For the 12-month period ending December 31, 2022, the airport had 262,348 aircraft operations, an average of 718 per day: 95% general aviation, 4% air taxi, <1% military and <1% air carrier. At that time there were 476 aircraft based at this airport: 341 single-engine, 70 multi-engine, 43 jet, 21 helicopter, and 1 glider.

Two fixed-base operators (FBOs) operate at the airport: Signature Flight Support and Sheltair. On July 13, 2016, Pilatus Aircraft broke ground on a new 188,000 sq. ft. North American completion center for the new PC-24 business jet. The facility became fully operational in June 2018.

In December 2019, ATP Flight School opened its second Denver, Colorado training center at Rocky Mountain Metropolitan Airport. The other training facility is located at Centennial Airport.

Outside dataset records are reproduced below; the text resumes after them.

-- ===== VERDICT (by name: the statement is the Claim_ definition above) =====
theorem is_teacher_suspicious_spec : Claim_equal_is_teacher_suspicious := by
  intro n tasks _
  show is_teacher_suspicious n tasks = is_teacher_suspicious_alt n tasks
  have hA : is_teacher_suspicious n tasks = "YES" ↔ ¬ pvBad tasks := by
    rw [← pvNodup_iff_not_bad]
    unfold is_teacher_suspicious
    rw [pvALoop_yes tasks PySem.Set.empty none]
    simp [PySem.Set.empty]
  have hAB : is_teacher_suspicious n tasks = "YES" ↔ is_teacher_suspicious_alt n tasks = "YES" :=
    hA.trans (pvB_yes n tasks).symm
  have ha := pvALoop_yes_or_no tasks PySem.Set.empty none
  have hb := pvBLoop_yes_or_no tasks (PySem.List.enumerate tasks)
  rcases ha with ha | ha <;> rcases hb with hb | hb
  · rw [show is_teacher_suspicious n tasks = _ from ha,
        show is_teacher_suspicious_alt n tasks = _ from hb]
  · exact absurd (hAB.1 ha) (by rw [show is_teacher_suspicious_alt n tasks = _ from hb]; simp)
  · exact absurd (hAB.2 hb) (by rw [show is_teacher_suspicious n tasks = _ from ha]; simp)
  · rw [show is_teacher_suspicious n tasks = _ from ha,
        show is_teacher_suspicious_alt n tasks = _ from hb]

In addition to commercial operations, the United States Forest Service (USFS) has a regional aerial firefighting operation at the Jeffco Airtanker Base. The Jeffco ATB, which opened in September 1983, has been instrumental in fighting such major Front Range forest wildfires as the June 2002 Hayman Fire, 2010 Four Mile Canyon fire and 2012 High Park fire. In 2014, the ATB operation was temporarily relocated to Fort Collins-Loveland Airport (Northern Colorado Regional Airport) for a few months while runways were repaved. In the busy firefighting season of 2020, Jeffco Airtanker Base helped fight major fires like Pine Gulch, Grizzly Creek, East Troublesome, Cal-Wood and Cameron Peak fires. For about 50 fires, airtankers used a record amount of fire-retardant slurry, some 1.7 million gallons. Although the raging Dec. 2021 Marshall Fire was just a few miles northwest, and within sight of, the airport, the relentless high winds, gusting past 100 MPH, prevented the use of any aerial resources that might have been assembled past the ATB's usual November closing date. A week later, when President Joe Biden went to Colorado to survey the fire damage, Air Force One landed at DIA, and the Bidens flew via helicopter to RMMA, from which the motorcade drove him to Louisville to see the damage and meet with the community.

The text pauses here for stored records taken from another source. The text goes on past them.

-- pv_equiv track=rewrite | github.com/webcomponents/webcomponents.org | src/util.py | generate_prefixes
-- ===== SOURCE A (Python) =====
-- def generate_prefixes(string):
--   # split "AndyMutton" into ["And", "Andy", "AndyM", "AndyMu", "AndyMut" ...]
--   prefixes = []
--   # minimum prefix length is 3, so only words at least 4 chars long are valid here
--   if len(string) < 4:
--     return []
--
--   for char in string:
--     if len(prefixes) > 0:
--       prefixes.append(prefixes[-1] + char)
--     else:
--       prefixes.append(char)
--   # skip the first two (too small) and the last (indexed elsewhere)
--   return prefixes[2:-1]
-- ===== SOURCE B (Python) =====
-- def generate_prefixes(string):
--   # each prefix is an independent slice of the source; no running accumulator,
--   # and the empty range makes strings shorter than 4 chars yield [] naturally
--   return [string[:i] for i in range(3, len(string))]
-- ===== Notes on version B (the rewrite author's own statement) =====
-- stated objective: simpler
-- what changed: Replaced the character-by-character accumulation of every prefix (then discarding the first two and last via prefixes[2:-1]) with direct independent slices string[:i] for i in range(3, len(string)); the explicit len<4 guard disappears because the range is then empty.
import Mathlib
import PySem

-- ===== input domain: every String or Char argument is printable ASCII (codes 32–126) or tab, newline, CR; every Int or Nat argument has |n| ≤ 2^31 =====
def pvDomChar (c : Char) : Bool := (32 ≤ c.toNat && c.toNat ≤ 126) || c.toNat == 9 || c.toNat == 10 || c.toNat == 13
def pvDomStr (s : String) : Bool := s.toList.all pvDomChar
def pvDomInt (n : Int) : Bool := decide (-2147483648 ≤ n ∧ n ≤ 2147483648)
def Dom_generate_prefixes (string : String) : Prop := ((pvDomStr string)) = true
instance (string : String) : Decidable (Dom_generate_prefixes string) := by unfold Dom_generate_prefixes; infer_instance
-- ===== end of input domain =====

-- B replaces A's running accumulation of every prefix (then prefixes[2:-1]) with
-- independent slices string[:i] over range(3, len(string)); objective: simpler.

-- ===== PORT A =====
-- the loop body: append prefixes[-1] + char, or just the char when empty
def pvStepA (prefixes : List String) (char : Char) : List String :=
  if prefixes.length > 0 then
    prefixes ++ [((PySem.List.pyGet? prefixes (-1)).getD "") ++ char.toString]
  else
    prefixes ++ [char.toString]

def generate_prefixes (string : String) : List String :=
  if PySem.Str.len string < 4 then []
  else
    let prefixes := string.toList.foldl pvStepA []
    PySem.List.slice prefixes (some 2) (some (-1))

-- ===== PORT B =====
def generate_prefixes_alt (string : String) : List String :=
  (PySem.List.pyRange 3 (PySem.Str.len string) 1).map
    (fun i => PySem.Str.slice string none (some i))

-- ===== PRECONDITION & SPEC =====
def Spec_generate_prefixes (string : String) (out : List String) : Prop := out = generate_prefixes_alt string
instance (string : String) (out : List String) : Decidable (Spec_generate_prefixes string out) := by unfold Spec_generate_prefixes; infer_instance

-- ===== CLAIM (what is proved, stated in full; the proofs are below) =====
def Claim_equal_generate_prefixes : Prop := ∀ (string : String), Dom_generate_prefixes string → Spec_generate_prefixes string (generate_prefixes string)

-- ===== LEMMAS AND PROOFS =====

-- A's loop from a nonempty accumulator ending in `p` appends, for each i,
-- the string `p ++ cs.take (i+1)`.
theorem pvFoldA (cs : List Char) (B : List String) (p : List Char) :
    cs.foldl pvStepA (B ++ [String.ofList p]) =
      (B ++ [String.ofList p]) ++
        (List.range cs.length).map (fun i => String.ofList (p ++ cs.take (i+1))) := by
  induction cs generalizing B p with
  | nil => simp
  | cons c cs ih =>
    have h1 : pvStepA (B ++ [String.ofList p]) c
        = (B ++ [String.ofList p]) ++ [String.ofList (p ++ [c])] := by
      simp [pvStepA]
      apply String.ext; simp
    rw [List.foldl_cons, h1]
    have := ih ((B ++ [String.ofList p])) (p ++ [c])
    rw [List.append_assoc] at this ⊢
    rw [this]
    simp [List.range_succ_eq_map, List.map_map, Function.comp]

-- A's full prefixes list is the list of takes of lengths 1..n.
theorem pvFoldA_nil (cs : List Char) :
    cs.foldl pvStepA [] =
      (List.range cs.length).map (fun i => String.ofList (cs.take (i+1))) := by
  cases cs with
  | nil => simp
  | cons c cs =>
    have h0 : pvStepA [] c = [] ++ [String.ofList [c]] := by
      simp [pvStepA]; apply String.ext; simp
    rw [List.foldl_cons, h0, pvFoldA]
    simp [List.range_succ_eq_map, List.map_map, Function.comp]

-- xs[2:-1] for a list of length ≥ 4
theorem pvSliceTwoNegOne (xs : List String) (h : 4 ≤ xs.length) :
    PySem.List.slice xs (some 2) (some (-1)) = (xs.drop 2).take (xs.length - 3) := by
  simp [PySem.List.slice]
  have h2 : min 2 xs.length = 2 := by omega
  simp [h2, Nat.sub_sub]

-- string[:k] for a natural k
theorem pvStrSliceTo (s : String) (k : Nat) :
    PySem.Str.slice s none (some (k:Int)) = String.ofList (s.toList.take k) := by
  apply String.ext
  simp [PySem.List.slice_to]

-- ===== VERDICT (by name: the statement is the Claim_ definition above) =====
theorem generate_prefixes_spec : Claim_equal_generate_prefixes := by
  intro string _
  show generate_prefixes string = generate_prefixes_alt string
  unfold generate_prefixes generate_prefixes_alt
  by_cases h : PySem.Str.len string < 4
  · rw [if_pos h]
    rw [PySem.List.pyRange_one_eq_nil (by simp [PySem.Str.len] at h ⊢; omega)]
    simp
  · rw [if_neg h]
    have hlen : PySem.Str.len string = (string.toList.length : Int) := by
      simp [PySem.Str.len]
    have hn : 4 ≤ string.toList.length := by rw [hlen] at h; omega
    rw [pvFoldA_nil, pvSliceTwoNegOne _ (by simpa using hn), hlen,
        PySem.List.pyRange_one]
    apply List.ext_getElem
    · simp; omega
    · intro i h1 h2
      simp only [List.getElem_take, List.getElem_drop, List.getElem_map,
        List.getElem_range]
      have : (3:Int) + (i:Int) = ((3 + i : Nat) : Int) := by push_cast; ring
      rw [this, pvStrSliceTo]
      congr 2
      omega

==Airlines and destinations==

The airport was formerly a hub for Pet Airways before the company ceased all flights in early 2013. Denver Air Connection also operated from RMMA to Grand Junction before consolidating their operations for the Denver–Grand Junction route to Centennial Airport in May 2017. JSX ended service on September 9, 2025.

==Accidents and incidents==
- On July 1, 1997, a North American F-86 Sabre performing at an air show crashed killing the pilot. No spectators were hurt.
- On July 17, 2022, a Cessna 336 twin-engine plane operated by Bluebird Aviation went down outside of Boulder, Colorado. The pilot and the three victims departed from Rocky Mountain Metropolitan Airport on a sightseeing trip to the mountains around Boulder, Colorado. Killed in the crash were the pilot, who was not immediately identified by authorities, 48-year-old Sandra Kirby of Louisiana, and her two children, 17-year-old Ian Kirby, and 13-year-old Amanda Kirby. The cause of the Colorado crash is under investigation.
- On September 18, 2022, a Cessna 172 that took off from this airport with two people on a training flight, collided in Boulder County with a Sonex aircraft that had taken off from the Platte Valley Airpark with only one person on board, its pilot. Both airplanes crashed and were destroyed on impact, killing all three people on board them.
- On December 20, 2025, a Beechcraft King Air equipped with Garmin Autoland successfully completed an unmanned emergency landing at the airport, marking the first time the system has been activated.